# Assignment:
Copies of all lines that contain "dependency" are needed; take them from the data below.

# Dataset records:

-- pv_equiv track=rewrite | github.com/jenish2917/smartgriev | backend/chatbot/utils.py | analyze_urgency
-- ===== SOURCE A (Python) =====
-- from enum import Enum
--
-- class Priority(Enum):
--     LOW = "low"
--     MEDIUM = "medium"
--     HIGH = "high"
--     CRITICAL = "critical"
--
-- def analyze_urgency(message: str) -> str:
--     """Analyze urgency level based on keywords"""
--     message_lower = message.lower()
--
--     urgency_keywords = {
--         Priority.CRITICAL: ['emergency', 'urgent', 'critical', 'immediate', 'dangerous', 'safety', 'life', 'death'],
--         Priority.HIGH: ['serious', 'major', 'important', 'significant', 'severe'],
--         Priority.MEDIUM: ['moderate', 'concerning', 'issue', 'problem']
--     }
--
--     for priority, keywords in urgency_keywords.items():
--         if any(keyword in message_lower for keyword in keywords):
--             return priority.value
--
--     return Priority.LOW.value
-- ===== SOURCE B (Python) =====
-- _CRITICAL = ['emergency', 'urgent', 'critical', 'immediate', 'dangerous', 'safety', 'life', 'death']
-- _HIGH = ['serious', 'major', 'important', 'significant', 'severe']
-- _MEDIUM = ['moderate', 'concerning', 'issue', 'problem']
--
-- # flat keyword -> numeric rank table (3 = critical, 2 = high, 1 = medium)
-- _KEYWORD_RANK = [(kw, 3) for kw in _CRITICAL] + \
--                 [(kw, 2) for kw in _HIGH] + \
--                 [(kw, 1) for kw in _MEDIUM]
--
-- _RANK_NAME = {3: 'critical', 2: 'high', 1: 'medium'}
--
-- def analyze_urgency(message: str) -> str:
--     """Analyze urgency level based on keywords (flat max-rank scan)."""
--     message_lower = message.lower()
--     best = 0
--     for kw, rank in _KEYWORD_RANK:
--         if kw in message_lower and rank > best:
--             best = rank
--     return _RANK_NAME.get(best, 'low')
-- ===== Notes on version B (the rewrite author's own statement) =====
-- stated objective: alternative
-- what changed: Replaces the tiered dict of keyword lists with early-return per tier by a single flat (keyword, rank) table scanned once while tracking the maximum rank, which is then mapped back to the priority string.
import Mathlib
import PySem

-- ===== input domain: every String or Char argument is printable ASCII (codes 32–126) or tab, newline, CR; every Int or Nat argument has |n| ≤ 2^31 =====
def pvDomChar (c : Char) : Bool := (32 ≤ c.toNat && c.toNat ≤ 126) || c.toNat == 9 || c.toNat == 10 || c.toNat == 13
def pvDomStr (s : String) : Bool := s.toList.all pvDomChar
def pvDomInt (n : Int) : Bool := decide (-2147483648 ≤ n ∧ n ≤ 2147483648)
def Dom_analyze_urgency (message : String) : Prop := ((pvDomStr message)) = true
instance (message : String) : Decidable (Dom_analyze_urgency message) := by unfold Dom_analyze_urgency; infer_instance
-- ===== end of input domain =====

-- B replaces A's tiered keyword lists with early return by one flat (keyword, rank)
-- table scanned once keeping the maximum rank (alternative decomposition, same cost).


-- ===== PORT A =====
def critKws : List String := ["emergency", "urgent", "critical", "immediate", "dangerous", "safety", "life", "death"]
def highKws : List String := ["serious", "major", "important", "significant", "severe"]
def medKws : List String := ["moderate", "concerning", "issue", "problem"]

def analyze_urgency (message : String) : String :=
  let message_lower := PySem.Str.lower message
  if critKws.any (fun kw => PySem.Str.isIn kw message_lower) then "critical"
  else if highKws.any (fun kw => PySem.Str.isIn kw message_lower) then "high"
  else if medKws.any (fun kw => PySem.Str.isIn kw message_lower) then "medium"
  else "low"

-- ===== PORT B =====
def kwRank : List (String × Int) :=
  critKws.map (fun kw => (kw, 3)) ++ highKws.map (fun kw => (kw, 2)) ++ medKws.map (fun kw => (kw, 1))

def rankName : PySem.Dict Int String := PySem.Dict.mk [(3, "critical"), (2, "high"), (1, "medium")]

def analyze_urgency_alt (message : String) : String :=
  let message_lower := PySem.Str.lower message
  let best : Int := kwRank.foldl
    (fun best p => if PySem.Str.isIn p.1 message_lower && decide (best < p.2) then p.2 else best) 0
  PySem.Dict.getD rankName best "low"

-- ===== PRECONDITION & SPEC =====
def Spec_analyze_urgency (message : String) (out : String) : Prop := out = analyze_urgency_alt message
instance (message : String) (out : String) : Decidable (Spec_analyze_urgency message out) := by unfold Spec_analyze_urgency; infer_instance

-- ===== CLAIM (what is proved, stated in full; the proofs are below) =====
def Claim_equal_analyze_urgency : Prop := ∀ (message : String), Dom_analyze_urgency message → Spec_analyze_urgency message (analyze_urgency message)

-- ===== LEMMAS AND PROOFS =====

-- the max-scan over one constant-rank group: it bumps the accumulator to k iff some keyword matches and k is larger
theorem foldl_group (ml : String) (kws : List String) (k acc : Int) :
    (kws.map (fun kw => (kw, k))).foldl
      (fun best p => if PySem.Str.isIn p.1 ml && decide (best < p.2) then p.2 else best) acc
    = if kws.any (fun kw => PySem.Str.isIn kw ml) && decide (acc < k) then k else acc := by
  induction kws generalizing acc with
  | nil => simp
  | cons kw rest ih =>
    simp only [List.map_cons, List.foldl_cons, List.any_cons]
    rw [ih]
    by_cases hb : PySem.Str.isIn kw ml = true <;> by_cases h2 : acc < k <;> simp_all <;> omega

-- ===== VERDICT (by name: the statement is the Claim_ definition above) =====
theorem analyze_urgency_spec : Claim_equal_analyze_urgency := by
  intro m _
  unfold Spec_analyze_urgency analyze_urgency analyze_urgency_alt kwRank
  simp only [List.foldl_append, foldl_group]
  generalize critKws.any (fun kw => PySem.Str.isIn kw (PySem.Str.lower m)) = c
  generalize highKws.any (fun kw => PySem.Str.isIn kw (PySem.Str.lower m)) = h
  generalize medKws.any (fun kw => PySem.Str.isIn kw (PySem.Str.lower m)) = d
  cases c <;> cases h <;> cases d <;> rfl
...
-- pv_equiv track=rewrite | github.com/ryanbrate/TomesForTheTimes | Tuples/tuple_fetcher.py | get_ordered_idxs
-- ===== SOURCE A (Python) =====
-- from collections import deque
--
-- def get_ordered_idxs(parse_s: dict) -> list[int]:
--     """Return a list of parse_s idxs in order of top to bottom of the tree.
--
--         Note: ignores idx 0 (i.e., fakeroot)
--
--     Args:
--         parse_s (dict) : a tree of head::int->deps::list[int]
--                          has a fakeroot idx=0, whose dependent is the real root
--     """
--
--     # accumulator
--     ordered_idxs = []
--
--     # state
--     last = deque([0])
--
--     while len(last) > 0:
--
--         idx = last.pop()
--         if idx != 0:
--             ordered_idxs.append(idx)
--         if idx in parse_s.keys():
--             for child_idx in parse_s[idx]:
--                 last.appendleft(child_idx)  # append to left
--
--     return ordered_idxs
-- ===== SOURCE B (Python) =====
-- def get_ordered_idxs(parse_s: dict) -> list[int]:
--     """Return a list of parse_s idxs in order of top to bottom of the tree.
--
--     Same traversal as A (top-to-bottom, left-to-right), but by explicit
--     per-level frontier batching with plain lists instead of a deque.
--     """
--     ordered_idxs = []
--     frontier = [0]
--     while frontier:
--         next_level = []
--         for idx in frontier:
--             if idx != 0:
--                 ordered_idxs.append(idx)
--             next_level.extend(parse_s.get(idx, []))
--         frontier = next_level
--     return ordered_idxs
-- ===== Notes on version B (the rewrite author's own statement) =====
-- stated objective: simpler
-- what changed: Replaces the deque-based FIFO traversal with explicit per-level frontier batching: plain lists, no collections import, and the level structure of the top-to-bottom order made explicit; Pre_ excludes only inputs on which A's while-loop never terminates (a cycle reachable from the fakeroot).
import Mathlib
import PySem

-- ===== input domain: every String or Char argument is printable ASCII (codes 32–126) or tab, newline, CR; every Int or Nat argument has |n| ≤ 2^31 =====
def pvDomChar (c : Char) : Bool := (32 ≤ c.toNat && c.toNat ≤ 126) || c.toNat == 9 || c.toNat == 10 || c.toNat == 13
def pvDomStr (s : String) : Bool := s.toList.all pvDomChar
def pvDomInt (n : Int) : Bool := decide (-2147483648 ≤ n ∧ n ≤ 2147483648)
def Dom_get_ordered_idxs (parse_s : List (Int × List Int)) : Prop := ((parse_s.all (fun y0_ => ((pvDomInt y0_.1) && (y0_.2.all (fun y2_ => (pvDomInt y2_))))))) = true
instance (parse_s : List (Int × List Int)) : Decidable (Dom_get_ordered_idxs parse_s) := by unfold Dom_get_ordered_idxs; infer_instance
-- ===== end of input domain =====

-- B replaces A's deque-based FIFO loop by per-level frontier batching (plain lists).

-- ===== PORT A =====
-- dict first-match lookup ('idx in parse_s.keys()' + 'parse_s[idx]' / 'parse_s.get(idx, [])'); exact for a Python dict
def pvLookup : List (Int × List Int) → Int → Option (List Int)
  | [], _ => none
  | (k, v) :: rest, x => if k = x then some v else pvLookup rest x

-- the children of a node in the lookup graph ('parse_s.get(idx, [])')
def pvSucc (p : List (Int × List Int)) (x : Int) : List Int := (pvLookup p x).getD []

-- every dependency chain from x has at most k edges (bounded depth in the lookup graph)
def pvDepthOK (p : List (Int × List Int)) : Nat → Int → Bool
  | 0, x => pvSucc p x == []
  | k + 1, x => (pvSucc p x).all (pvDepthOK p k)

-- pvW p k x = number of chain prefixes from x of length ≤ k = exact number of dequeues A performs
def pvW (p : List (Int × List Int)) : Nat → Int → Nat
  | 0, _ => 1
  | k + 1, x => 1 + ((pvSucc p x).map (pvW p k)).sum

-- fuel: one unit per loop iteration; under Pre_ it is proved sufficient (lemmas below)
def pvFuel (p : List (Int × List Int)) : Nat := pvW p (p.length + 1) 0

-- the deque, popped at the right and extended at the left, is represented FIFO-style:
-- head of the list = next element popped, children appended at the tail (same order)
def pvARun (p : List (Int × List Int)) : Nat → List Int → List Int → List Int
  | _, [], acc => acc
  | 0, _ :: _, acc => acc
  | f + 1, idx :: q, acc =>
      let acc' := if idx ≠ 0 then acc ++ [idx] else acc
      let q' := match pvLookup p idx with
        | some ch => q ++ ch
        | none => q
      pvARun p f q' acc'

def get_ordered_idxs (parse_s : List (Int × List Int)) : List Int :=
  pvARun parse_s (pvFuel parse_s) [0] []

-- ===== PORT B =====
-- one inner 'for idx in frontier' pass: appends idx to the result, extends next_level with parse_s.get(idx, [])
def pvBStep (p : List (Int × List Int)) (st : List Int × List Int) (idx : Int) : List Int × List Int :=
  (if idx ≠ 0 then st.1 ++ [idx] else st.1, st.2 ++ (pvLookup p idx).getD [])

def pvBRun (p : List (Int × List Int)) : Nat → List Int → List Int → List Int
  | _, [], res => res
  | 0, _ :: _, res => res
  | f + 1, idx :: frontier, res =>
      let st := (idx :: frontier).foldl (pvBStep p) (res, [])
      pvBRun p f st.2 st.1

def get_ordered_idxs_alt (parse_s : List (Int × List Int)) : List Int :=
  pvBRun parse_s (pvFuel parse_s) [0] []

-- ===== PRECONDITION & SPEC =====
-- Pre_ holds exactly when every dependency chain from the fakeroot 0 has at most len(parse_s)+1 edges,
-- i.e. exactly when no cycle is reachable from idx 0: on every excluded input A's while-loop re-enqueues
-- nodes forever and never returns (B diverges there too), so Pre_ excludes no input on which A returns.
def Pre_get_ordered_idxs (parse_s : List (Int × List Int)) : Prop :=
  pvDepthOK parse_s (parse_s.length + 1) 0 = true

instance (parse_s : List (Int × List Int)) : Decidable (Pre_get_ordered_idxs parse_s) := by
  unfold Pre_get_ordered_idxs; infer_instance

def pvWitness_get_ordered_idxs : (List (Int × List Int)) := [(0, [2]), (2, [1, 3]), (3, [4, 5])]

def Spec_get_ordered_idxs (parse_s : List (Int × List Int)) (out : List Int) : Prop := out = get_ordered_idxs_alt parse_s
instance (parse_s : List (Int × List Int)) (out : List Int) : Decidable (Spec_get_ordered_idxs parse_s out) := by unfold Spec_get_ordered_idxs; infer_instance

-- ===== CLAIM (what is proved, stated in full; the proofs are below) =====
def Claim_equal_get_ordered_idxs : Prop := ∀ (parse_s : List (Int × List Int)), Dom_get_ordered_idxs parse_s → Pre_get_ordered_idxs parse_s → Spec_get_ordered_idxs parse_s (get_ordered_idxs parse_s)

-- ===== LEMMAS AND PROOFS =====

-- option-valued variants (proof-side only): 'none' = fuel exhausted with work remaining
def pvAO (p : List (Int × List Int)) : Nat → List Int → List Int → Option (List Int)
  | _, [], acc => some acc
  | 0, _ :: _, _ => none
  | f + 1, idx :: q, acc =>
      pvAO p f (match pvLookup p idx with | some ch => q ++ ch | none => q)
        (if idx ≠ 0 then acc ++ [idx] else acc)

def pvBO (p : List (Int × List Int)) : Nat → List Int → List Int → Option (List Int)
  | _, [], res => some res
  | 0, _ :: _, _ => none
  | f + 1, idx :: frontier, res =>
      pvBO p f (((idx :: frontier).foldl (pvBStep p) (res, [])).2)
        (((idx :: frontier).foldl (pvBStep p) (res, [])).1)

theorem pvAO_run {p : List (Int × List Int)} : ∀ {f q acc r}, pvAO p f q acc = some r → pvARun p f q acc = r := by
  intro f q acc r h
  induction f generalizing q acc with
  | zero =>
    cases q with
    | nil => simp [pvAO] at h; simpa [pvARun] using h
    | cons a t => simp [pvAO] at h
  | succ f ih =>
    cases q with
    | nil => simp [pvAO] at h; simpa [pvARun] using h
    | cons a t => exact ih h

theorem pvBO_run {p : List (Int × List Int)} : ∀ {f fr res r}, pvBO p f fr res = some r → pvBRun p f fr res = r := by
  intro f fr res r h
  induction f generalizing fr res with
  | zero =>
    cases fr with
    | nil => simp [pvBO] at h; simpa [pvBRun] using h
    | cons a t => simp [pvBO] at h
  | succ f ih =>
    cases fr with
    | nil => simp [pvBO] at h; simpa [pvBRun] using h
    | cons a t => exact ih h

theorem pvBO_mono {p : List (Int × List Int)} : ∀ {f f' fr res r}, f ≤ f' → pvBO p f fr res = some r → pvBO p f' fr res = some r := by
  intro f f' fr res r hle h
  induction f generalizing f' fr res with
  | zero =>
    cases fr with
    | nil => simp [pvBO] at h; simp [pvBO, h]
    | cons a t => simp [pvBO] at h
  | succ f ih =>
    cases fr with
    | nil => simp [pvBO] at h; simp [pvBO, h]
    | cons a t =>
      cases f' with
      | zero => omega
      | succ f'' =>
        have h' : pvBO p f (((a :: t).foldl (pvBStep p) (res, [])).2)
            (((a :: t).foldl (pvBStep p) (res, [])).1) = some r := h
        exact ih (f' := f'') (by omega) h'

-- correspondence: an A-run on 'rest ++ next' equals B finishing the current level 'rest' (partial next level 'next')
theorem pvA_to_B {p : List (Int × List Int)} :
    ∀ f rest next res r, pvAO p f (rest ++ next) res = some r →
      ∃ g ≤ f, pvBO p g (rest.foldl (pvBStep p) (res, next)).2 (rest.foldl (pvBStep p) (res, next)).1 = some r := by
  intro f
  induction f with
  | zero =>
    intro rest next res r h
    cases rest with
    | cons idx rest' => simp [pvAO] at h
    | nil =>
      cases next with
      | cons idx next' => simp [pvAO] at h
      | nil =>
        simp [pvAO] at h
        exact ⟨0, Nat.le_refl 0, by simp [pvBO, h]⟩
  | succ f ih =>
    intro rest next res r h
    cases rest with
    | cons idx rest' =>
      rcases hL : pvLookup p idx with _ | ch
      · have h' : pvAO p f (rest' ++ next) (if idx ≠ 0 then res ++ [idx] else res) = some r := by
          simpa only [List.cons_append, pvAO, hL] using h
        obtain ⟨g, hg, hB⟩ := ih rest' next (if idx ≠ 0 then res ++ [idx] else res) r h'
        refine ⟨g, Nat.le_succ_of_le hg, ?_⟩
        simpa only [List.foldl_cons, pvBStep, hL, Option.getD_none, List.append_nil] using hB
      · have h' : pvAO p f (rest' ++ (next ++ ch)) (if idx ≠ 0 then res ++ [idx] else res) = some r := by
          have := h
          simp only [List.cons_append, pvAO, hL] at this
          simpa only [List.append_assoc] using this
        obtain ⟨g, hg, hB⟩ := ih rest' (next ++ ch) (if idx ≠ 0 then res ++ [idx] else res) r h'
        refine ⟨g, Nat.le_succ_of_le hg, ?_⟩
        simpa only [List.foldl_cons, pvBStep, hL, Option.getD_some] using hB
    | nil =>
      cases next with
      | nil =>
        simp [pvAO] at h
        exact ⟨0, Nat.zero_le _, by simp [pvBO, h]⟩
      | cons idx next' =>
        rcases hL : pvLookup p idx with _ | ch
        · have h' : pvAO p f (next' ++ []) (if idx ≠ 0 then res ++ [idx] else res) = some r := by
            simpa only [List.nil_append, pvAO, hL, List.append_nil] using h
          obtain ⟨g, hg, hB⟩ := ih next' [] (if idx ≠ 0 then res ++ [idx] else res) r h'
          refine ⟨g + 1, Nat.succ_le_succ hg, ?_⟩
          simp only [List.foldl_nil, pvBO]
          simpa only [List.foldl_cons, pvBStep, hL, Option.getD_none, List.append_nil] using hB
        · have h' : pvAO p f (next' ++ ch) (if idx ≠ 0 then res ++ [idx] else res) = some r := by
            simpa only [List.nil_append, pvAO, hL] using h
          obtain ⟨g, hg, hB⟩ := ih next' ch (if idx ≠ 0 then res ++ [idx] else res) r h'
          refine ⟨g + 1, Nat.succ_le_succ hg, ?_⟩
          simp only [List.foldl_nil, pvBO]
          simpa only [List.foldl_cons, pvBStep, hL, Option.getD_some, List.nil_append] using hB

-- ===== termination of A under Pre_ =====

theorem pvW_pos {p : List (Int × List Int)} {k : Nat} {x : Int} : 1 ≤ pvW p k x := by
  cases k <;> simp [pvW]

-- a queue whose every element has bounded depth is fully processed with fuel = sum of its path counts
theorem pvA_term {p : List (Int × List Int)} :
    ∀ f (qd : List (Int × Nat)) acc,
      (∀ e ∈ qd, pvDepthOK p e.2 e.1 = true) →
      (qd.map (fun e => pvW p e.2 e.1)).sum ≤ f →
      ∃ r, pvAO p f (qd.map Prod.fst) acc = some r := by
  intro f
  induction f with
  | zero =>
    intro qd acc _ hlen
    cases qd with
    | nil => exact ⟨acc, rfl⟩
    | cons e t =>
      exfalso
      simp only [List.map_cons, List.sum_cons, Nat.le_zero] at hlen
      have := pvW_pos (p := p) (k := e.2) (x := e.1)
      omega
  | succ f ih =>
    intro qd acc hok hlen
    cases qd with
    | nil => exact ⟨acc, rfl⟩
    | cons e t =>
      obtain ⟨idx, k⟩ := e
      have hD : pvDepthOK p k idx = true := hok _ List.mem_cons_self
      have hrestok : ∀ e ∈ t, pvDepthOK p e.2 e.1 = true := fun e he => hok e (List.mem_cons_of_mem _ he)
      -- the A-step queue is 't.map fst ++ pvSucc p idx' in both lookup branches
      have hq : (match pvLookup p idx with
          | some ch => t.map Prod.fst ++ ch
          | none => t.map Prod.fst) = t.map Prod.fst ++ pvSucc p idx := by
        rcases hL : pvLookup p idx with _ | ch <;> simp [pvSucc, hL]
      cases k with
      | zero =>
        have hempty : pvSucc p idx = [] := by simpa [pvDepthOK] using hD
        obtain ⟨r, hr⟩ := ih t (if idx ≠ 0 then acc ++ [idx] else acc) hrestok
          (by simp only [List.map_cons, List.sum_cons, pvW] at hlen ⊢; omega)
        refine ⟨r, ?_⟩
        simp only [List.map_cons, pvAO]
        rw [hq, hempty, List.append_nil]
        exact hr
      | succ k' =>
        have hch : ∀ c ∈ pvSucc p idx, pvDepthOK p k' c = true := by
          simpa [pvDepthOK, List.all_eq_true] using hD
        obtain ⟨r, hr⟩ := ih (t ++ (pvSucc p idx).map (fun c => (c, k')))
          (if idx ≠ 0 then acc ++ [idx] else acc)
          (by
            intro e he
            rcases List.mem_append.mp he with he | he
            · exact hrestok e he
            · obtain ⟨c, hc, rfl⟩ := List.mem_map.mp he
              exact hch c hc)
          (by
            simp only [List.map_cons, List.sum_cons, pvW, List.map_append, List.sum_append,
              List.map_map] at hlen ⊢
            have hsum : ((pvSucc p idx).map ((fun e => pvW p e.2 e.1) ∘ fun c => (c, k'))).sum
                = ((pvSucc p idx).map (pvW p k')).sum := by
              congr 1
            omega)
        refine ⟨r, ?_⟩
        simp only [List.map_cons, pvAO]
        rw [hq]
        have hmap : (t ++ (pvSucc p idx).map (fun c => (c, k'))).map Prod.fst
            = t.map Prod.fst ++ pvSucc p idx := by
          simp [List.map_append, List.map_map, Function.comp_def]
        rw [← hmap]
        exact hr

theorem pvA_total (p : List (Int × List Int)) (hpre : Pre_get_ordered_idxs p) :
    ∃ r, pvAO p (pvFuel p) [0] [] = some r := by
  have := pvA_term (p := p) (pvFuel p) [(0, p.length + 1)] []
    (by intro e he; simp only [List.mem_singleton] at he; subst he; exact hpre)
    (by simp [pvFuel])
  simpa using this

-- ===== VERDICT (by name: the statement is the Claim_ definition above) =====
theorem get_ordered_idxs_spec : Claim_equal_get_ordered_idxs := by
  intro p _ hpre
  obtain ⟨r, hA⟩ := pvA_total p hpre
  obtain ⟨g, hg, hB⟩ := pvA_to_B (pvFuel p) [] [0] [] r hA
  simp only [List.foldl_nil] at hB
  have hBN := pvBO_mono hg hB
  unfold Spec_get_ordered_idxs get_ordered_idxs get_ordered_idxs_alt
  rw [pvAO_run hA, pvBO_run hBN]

# The completed task:
-- every dependency chain from x has at most k edges (bounded depth in the lookup graph)
-- Pre_ holds exactly when every dependency chain from the fakeroot 0 has at most len(parse_s)+1 edges,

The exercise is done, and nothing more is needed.